Collected data
══════════════════════════════

lemma inner_eq_combine (y : List Int) (i : Int) (h0 : 0 ≤ i) (hn : i < (y.length : Int)) :
    seqInnerA y i (PySem.List.pyRange 0 y.length 1) = combine (dL y i) (dR y i) := by
  rcases hl : dL y i with _ | l <;> rcases hr : dR y i with _ | r
  · -- none / none
    have HL := dL_spec_none y i h0 hn hl
    have HR := dR_spec_none y i h0 hr
    rw [seqInnerA_no_hit y i 0 ?_]
    · rfl
    · intro j hj0 hjn
      constructor
      · rintro ⟨hge, hnz⟩
        exact hnz (HL j hj0 (by omega))
      · rintro ⟨hlt, hnz⟩
        exact hnz (HR j hj0 hlt)
  · -- none / some r
    have HL := dL_spec_none y i h0 hn hl
    obtain ⟨hr0, hrn, hrnz, hrmin⟩ := dR_spec_some y i r h0 hr
    rw [seqInnerA_hit y i r (by omega) (Or.inr ⟨hrn, hrnz⟩) 0 (by omega) ?_]
    · have hLr : ¬(0 ≤ i - r ∧ PySem.List.pyGetD y (i - r) 0 ≠ 0) := by
        rintro ⟨hge, hnz⟩
        exact hnz (HL r hr0 (by omega))
      rw [if_neg (by tauto), if_neg hLr, combine]
    · intro j hj0 hjr
      constructor
      · rintro ⟨hge, hnz⟩
        exact hnz (HL j hj0 (by omega))
      · rintro ⟨hlt, hnz⟩
        exact hnz (hrmin j hj0 hjr hlt)
  · -- some l / none
    have HR := dR_spec_none y i h0 hr
    obtain ⟨hl0, hli, hlnz, hlmin⟩ := dL_spec_some y i l h0 hn hl
    rw [seqInnerA_hit y i l (by omega) (Or.inl ⟨by omega, hlnz⟩) 0 (by omega) ?_]
    · have hRl : ¬(i + l < (y.length : Int) ∧ PySem.List.pyGetD y (i + l) 0 ≠ 0) := by
        rintro ⟨hlt, hnz⟩
        exact hnz (HR l hl0 hlt)
      rw [if_neg (by tauto), if_pos ⟨by omega, hlnz⟩, combine]
    · intro j hj0 hjl
      constructor
      · rintro ⟨hge, hnz⟩
        exact hnz (hlmin j hj0 hjl)
      · rintro ⟨hlt, hnz⟩
        exact hnz (HR j hj0 hlt)
  · -- some l / some r
    obtain ⟨hl0, hli, hlnz, hlmin⟩ := dL_spec_some y i l h0 hn hl
    obtain ⟨hr0, hrn, hrnz, hrmin⟩ := dR_spec_some y i r h0 hr
    rcases lt_trichotomy l r with hlr | hlr | hlr
    · -- l < r : stop at l, left only
      rw [seqInnerA_hit y i l (by omega) (Or.inl ⟨by omega, hlnz⟩) 0 (by omega) ?_]
      · have hRl : ¬(i + l < (y.length : Int) ∧ PySem.List.pyGetD y (i + l) 0 ≠ 0) := by
          rintro ⟨hlt, hnz⟩
          exact hnz (hrmin l hl0 hlr hlt)
        rw [if_neg (by tauto), if_pos ⟨by omega, hlnz⟩, combine, if_pos hlr]
      · intro j hj0 hjl
        exact ⟨fun ⟨hge, hnz⟩ => hnz (hlmin j hj0 hjl),
               fun ⟨hlt, hnz⟩ => hnz (hrmin j hj0 (by omega) hlt)⟩
    · -- l = r : both hit at l
      subst hlr
      rw [seqInnerA_hit y i l (by omega) (Or.inl ⟨by omega, hlnz⟩) 0 (by omega) ?_]
      · rw [if_pos ⟨⟨by omega, hlnz⟩, ⟨hrn, hrnz⟩⟩, combine]
        by_cases hz : l = 0 <;> simp [hz]
      · intro j hj0 hjl
        exact ⟨fun ⟨hge, hnz⟩ => hnz (hlmin j hj0 hjl),
               fun ⟨hlt, hnz⟩ => hnz (hrmin j hj0 hjl hlt)⟩
    · -- r < l : stop at r, right only
      rw [seqInnerA_hit y i r (by omega) (Or.inr ⟨hrn, hrnz⟩) 0 (by omega) ?_]
      · have hLr : ¬(0 ≤ i - r ∧ PySem.List.pyGetD y (i - r) 0 ≠ 0) := by
          rintro ⟨hge, hnz⟩
          exact hnz (hlmin r hr0 hlr)
        rw [if_neg (by tauto), if_neg hLr, combine, if_neg (by omega), if_pos hlr]
      · intro j hj0 hjr
        exact ⟨fun ⟨hge, hnz⟩ => hnz (hlmin j hj0 (by omega)),
               fun ⟨hlt, hnz⟩ => hnz (hrmin j hj0 hjr hlt)⟩

lemma b_body_eq (left right : List (Option Int)) (u : List Int) (j v : Int) :
    (if v ≠ 0 then
        match PySem.List.pyGetD left j none, PySem.List.pyGetD right j none with
        | none, none => u
        | none, some rt => u ++ [-rt]
        | some lf, none => u ++ [lf]
        | some lf, some rt =>
          if lf < rt then u ++ [lf]
          else if rt < lf then u ++ [-rt]
          else
            let u1 := u ++ [lf]
            if lf ≠ 0 then u1 ++ [-lf] else u1
      else u)
    = u ++ (if v ≠ 0 then
        combine (PySem.List.pyGetD left j none) (PySem.List.pyGetD right j none) else []) := by
  by_cases hv : v ≠ 0
  · rw [if_pos hv, if_pos hv]
    rcases PySem.List.pyGetD left j none with _ | lf <;>
      rcases PySem.List.pyGetD right j none with _ | rt <;>
      simp only [combine]
    · simp
    · split_ifs <;> simp
  · rw [if_neg hv, if_neg hv, List.append_nil]

lemma main_eq (x : List Int) (y : List Int) (hpre : Pre_sequence_distance x y) :
    sequence_distance x y = sequence_distance_alt x y := by
  by_cases hy : y = []
  · subst hy
    rw [sequence_distance, sequence_distance_alt, if_pos rfl]
    rw [PySem.List.foldl_congr_mem _ _ (fun u _ => u) []
      (by
        intro acc j _
        rw [List.length_nil, PySem.List.pyRange_one_eq_nil (by omega), seqInnerA]
        simp)]
    exact List.foldl_fixed' (fun _ => rfl) _
  · have hdrop : ∀ a ∈ x.drop y.length, a = 0 := hpre.resolve_left hy
    have hkey : ∀ j : Int, 0 ≤ j → j < (x.length : Int) →
        PySem.List.pyGetD x j 0 ≠ 0 → j < (y.length : Int) := by
      intro j hj0 hjx hnz
      by_contra hge
      apply hnz
      rw [PySem.List.pyGetD_eq_getElem _ _ hj0 hjx]
      have hx : (x.drop y.length)[j.toNat - y.length]'(by rw [List.length_drop]; omega)
          = x[j.toNat]'(by omega) := by
        rw [List.getElem_drop]
        congr 1
        omega
      have hmem : (x.drop y.length)[j.toNat - y.length]'(by rw [List.length_drop]; omega)
          ∈ x.drop y.length := List.getElem_mem _
      have hz := hdrop _ hmem
      rw [hx] at hz
      exact hz
    rw [sequence_distance]
    simp only [sequence_distance_alt, if_neg hy]
    conv_lhs => rw [PySem.List.foldl_congr_mem _ _
      (fun u j => u ++ (if PySem.List.pyGetD x j 0 ≠ 0 then
        seqInnerA y j (PySem.List.pyRange 0 y.length 1) else [])) []
      (by
        intro acc j _
        by_cases hc : PySem.List.pyGetD x j 0 ≠ 0
        · simp only [if_pos hc]
        · simp only [if_neg hc, List.append_nil])]
    conv_lhs => rw [PySem.List.foldl_append_eq_flatMap]
    conv_rhs => rw [PySem.List.enumerate_eq_map_pyRange x 0, List.foldl_map]
    conv_rhs => rw [PySem.List.foldl_congr_mem _ _
      (fun u j => u ++ (if PySem.List.pyGetD x j 0 ≠ 0 then
        combine (PySem.List.pyGetD (sweep y) j none)
          (PySem.List.pyGetD ((sweep y.reverse).reverse) j none) else [])) []
      (by
        intro acc j _
        exact b_body_eq (sweep y) ((sweep y.reverse).reverse) acc j (PySem.List.pyGetD x j 0))]
    conv_rhs => rw [PySem.List.foldl_append_eq_flatMap]
    simp only [List.nil_append, PySem.List.len_eq]
    rw [List.flatMap_def, List.flatMap_def]
    congr 1
    apply List.map_congr_left
    intro j hj
    have hmem := (PySem.List.mem_pyRange_one).mp hj
    obtain ⟨hj0, hjx⟩ := hmem
    by_cases hc : PySem.List.pyGetD x j 0 ≠ 0
    · have hjy := hkey j hj0 hjx hc
      rw [if_pos hc, if_pos hc]
      rw [left_getD y j hj0 hjy, right_getD y j hj0 hjy]
      exact inner_eq_combine y j hj0 hjy
    · rw [if_neg hc, if_neg hc]

-- ===== VERDICT (by name: the statement is the Claim_ definition above) =====
theorem sequence_distance_spec : Claim_equal_sequence_distance := by
  intro x y _ hpre
  unfold Spec_sequence_distance
  exact main_eq x y hpre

══════════════════════════════

Above are the entries. Output exactly the lines beginning with the line that has "only [if_pos hc]" and ending with the line that has "conv_rhs => rw [PySem.List.foldl_congr_mem".

        · simp only [if_pos hc]
        · simp only [if_neg hc, List.append_nil])]
    conv_lhs => rw [PySem.List.foldl_append_eq_flatMap]
    conv_rhs => rw [PySem.List.enumerate_eq_map_pyRange x 0, List.foldl_map]
    conv_rhs => rw [PySem.List.foldl_congr_mem _ _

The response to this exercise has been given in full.